Here’s a Top Ten Tuesday feature from The Broke and the Bookish that I’m going to run with for weeks, months, quite possibly years: Quotes from Books I’ve Read Recently. As usual I read Linda’s Top Ten at Three Good Rats and got inspired. I write down quotes from nearly every book I read and keep them in my LibraryThing account, but I don’t often go back and look through them; here’s a great opportunity to do just that, at a time when saving time by recycling content is the perfect way to avoid complete radio silence on this blog (see: new baby in the house).

Here are ten quotes from books I’ve read recently. I chose these because they struck me as wise or poetic or true or funny, or all of the above.

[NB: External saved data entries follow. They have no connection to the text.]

-- pv_equiv track=rewrite | github.com/kochersg/toms_problem | src/toms_problem/analytic_solution.py | sort_combinations_to_number_of_searches
-- ===== SOURCE A (Python) =====
-- def get_combi_length(combi: list[int]) -> int:
--     l = 0
--     for c in combi:
--         if c != 0:
--             l += 1
--     return l
--
-- def sort_combinations_to_number_of_searches(combinations: list[int]):
--     res = {}
--     for c in combinations:
--         combi_len = get_combi_length(combi=c)
--         if combi_len in res.keys():
--             res[combi_len].append(c)
--         else:
--             res[combi_len]=[c]
--     return res
-- ===== SOURCE B (Python) =====
-- def sort_combinations_to_number_of_searches(combinations):
--     keys = [len([x for x in c if x != 0]) for c in combinations]
--     return {k: [c for c, kk in zip(combinations, keys) if kk == k]
--             for k in dict.fromkeys(keys)}
-- ===== Notes on version B (the rewrite author's own statement) =====
-- stated objective: alternative
-- what changed: B precomputes all nonzero-count keys in one pass (len of a filter instead of a counting loop), dedups them with dict.fromkeys, and builds each group by a per-key filter over zip(combinations, keys), replacing A's incremental dict-membership-and-append loop.
import Mathlib
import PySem

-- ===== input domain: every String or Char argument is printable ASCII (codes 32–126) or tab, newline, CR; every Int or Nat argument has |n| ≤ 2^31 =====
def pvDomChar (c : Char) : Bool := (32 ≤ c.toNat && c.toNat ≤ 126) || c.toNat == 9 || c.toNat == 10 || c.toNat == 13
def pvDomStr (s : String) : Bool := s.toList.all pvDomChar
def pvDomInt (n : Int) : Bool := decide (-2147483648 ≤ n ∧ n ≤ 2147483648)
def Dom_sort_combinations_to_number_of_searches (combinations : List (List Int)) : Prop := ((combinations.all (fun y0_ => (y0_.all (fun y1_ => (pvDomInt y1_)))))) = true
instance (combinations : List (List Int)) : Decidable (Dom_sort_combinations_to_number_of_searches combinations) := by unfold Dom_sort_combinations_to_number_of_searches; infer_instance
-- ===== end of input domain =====

-- B replaces A's incremental membership-and-append dict loop by precomputed keys, an ordered dedup, and a per-key filter pass (alternative decomposition, similar cost).


-- ===== PORT A =====
def get_combi_length (combi : List Int) : Int :=
  combi.foldl (fun l c => if c ≠ 0 then l + 1 else l) 0

def sort_combinations_to_number_of_searches (combinations : List (List Int)) : List (Int × List (List Int)) :=
  (combinations.foldl (fun res c =>
      let combi_len := get_combi_length c
      if res.contains combi_len then
        res.modify combi_len [] (fun l => l ++ [c])
      else
        res.insert combi_len [c])
    (PySem.Dict.empty : PySem.Dict Int (List (List Int)))).items

-- ===== PORT B =====
def pvB_count (c : List Int) : Int :=
  ((c.filter (fun x => x != 0)).length : Int)

def sort_combinations_to_number_of_searches_alt (combinations : List (List Int)) : List (Int × List (List Int)) :=
  let keys := combinations.map pvB_count
  (PySem.List.dedup keys).map (fun k =>
    (k, ((combinations.zip keys).filter (fun p => p.2 == k)).map (fun p => p.1)))

-- ===== PRECONDITION & SPEC =====
def Spec_sort_combinations_to_number_of_searches (combinations : List (List Int)) (out : List (Int × List (List Int))) : Prop := out = sort_combinations_to_number_of_searches_alt combinations
instance (combinations : List (List Int)) (out : List (Int × List (List Int))) : Decidable (Spec_sort_combinations_to_number_of_searches combinations out) := by unfold Spec_sort_combinations_to_number_of_searches; infer_instance

-- ===== CLAIM (what is proved, stated in full; the proofs are below) =====
def Claim_equal_sort_combinations_to_number_of_searches : Prop := ∀ (combinations : List (List Int)), Dom_sort_combinations_to_number_of_searches combinations → Spec_sort_combinations_to_number_of_searches combinations (sort_combinations_to_number_of_searches combinations)

-- ===== LEMMAS AND PROOFS =====

-- the two nonzero-counting helpers agree
theorem count_eq (c : List Int) : get_combi_length c = pvB_count c := by
  unfold get_combi_length pvB_count
  rw [show (fun (l : Int) (c : Int) => if c ≠ 0 then l + 1 else l)
        = (fun (acc : Int) (x : Int) => if (x != 0) = true then acc + 1 else acc) by
      funext l c; by_cases h : c = 0 <;> simp [h]]
  rw [PySem.List.foldl_count_if (fun x => x != 0) c 0]
  simp [List.countP_eq_length_filter]

-- A's loop body is the unconditional modify step
theorem stepA_eq_modify (d : PySem.Dict Int (List (List Int))) (c : List Int) :
    (let combi_len := get_combi_length c
     if d.contains combi_len then d.modify combi_len [] (fun l => l ++ [c])
     else d.insert combi_len [c])
    = d.modify (get_combi_length c) [] (fun l => l ++ [c]) := by
  by_cases h : d.contains (get_combi_length c)
  · simp [h]
  · simp only [h, Bool.false_eq_true, if_false, PySem.Dict.modify]
    rw [PySem.Dict.getD_of_not_contains _ _ (by simpa using h)]
    simp

-- a dict with distinct keys is the map of getD over its keys
theorem items_eq_map_keys (d : PySem.Dict Int (List (List Int))) (h : d.keys.Nodup) :
    d.items = d.keys.map (fun k => (k, d.getD k [])) := by
  have hk : d.keys = d.items.map (fun p => p.1) := by simp [PySem.Dict.keys]
  rw [hk, List.map_map]
  symm
  calc d.items.map ((fun k => (k, d.getD k [])) ∘ (fun p => p.1))
      = d.items.map (fun p => p) := by
        apply List.map_congr_left
        intro p hp
        have : d.getD p.1 [] = p.2 :=
          PySem.Dict.getD_of_mem_items d (by simpa using hp) h []
        simp [this]
    _ = d.items := by simp

theorem sort_combinations_to_number_of_searches_eq_alt (combinations : List (List Int)) :
    sort_combinations_to_number_of_searches combinations
      = sort_combinations_to_number_of_searches_alt combinations := by
  unfold sort_combinations_to_number_of_searches
  -- replace A's branching step by the modify step
  rw [show (fun (res : PySem.Dict Int (List (List Int))) (c : List Int) =>
        let combi_len := get_combi_length c
        if res.contains combi_len then res.modify combi_len [] (fun l => l ++ [c])
        else res.insert combi_len [c])
      = (fun (res : PySem.Dict Int (List (List Int))) (c : List Int) =>
          res.modify (get_combi_length c) [] (fun l => l ++ [c])) by
    funext d c; exact stepA_eq_modify d c]
  set F := combinations.foldl
      (fun (res : PySem.Dict Int (List (List Int))) (c : List Int) =>
        res.modify (get_combi_length c) [] (fun l => l ++ [c]))
      PySem.Dict.empty with hF
  have hnodup : F.keys.Nodup := by
    rw [hF]
    exact PySem.Dict.nodup_keys_foldl_modify_key combinations get_combi_length []
      (fun _ c => fun l => l ++ [c]) PySem.Dict.empty (by simp)
  have hkeys : F.keys = PySem.List.dedup (combinations.map pvB_count) := by
    rw [hF, PySem.Dict.keys_foldl_modify_key combinations get_combi_length []
      (fun _ c => fun l => l ++ [c]) PySem.Dict.empty]
    have : combinations.map get_combi_length = combinations.map pvB_count :=
      List.map_congr_left (fun c _ => count_eq c)
    rw [this]
    simp [PySem.Dict.keys_empty, PySem.Set.update, PySem.List.dedup_eq_ofList,
      PySem.Set.ofList_eq_foldl]
  have hgetD : ∀ k : Int, F.getD k []
      = ((combinations.zip (combinations.map pvB_count)).filter (fun p => p.2 == k)).map
          (fun p => p.1) := by
    intro k
    have hfold : F = (combinations.map (fun c => (get_combi_length c, c))).foldl
        (fun d p => d.modify p.1 [] (fun l => l ++ [p.2])) PySem.Dict.empty := by
      rw [hF, List.foldl_map]
    rw [hfold, PySem.Dict.getD_foldl_modify_append]
    rw [List.filter_map, List.map_map]
    have hz : combinations.zip (combinations.map pvB_count)
        = combinations.map (fun c => (c, pvB_count c)) := by
      simpa using @List.zip_map' _ _ _ id pvB_count combinations
    rw [hz, List.filter_map, List.map_map]
    simp only [PySem.Dict.getD_empty, List.nil_append, Function.comp_def]
    congr 1
    exact List.filter_congr (fun c _ => by rw [count_eq])
  rw [items_eq_map_keys F hnodup, hkeys]
  unfold sort_combinations_to_number_of_searches_alt
  apply List.map_congr_left
  intro k _
  rw [hgetD k]

-- ===== VERDICT (by name: the statement is the Claim_ definition above) =====
theorem sort_combinations_to_number_of_searches_spec : Claim_equal_sort_combinations_to_number_of_searches := by
  intro combinations _
  unfold Spec_sort_combinations_to_number_of_searches
  exact sort_combinations_to_number_of_searches_eq_alt combinations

  1. Every generation assumes that the way it does things is the way things are.Unfinished Business, Anne-Marie Slaughter
  2. What she doesn’t know yet is that ending a relationship cannot be done in one conversation over one evening, that such extrication takes days and months and sometimes years.My Lover’s Lover, Maggie O’Farrell
  3. “Your relatives are famous betrayers,” Penny argues. “There was a time in the 1700s when they weren’t even allowed to sign contracts.”Carry On, Rainbow Rowell
  4. The minute hand of the clock was a terribly slow lever, pushing the hour hand imperceptibly forward.  George, Alex Gino
  5. Memory is strange – part movie, part dream. You can never know if what you remember is the essential thing or something else entirely, a grace note. The Dive From Clausen’s Pier, Ann Packer
  6. There were musicians who never looked up from their hands or their instruments, but she’d seen quartets of straight men gaze at each other like they were making love. -“Cross,” Music For Wartime, Rebecca Makkai
  7. The choices don’t stop….Life is choices, and they are relentless. No sooner have you made one choice than another is upon you. –Being Mortal, Atul Gawande
  8. You could think of promises as a series of nets: some hold for a lifetime; others give way, surprisingly flimsy, in no time at all. –And the Dark Sacred Night, Julia Glass
  9. It is fairly amazing that we don’t get poisoned more often.At Home, Bill Bryson
  10. “There are four things that lead to wisdom….four sentences…[:]I don’t know. I need help. I’m sorry. I was wrong.”-Still Life, Louise Penny

More to come, in reverse chronological order from when I read them. What’s your favorite quote from a book?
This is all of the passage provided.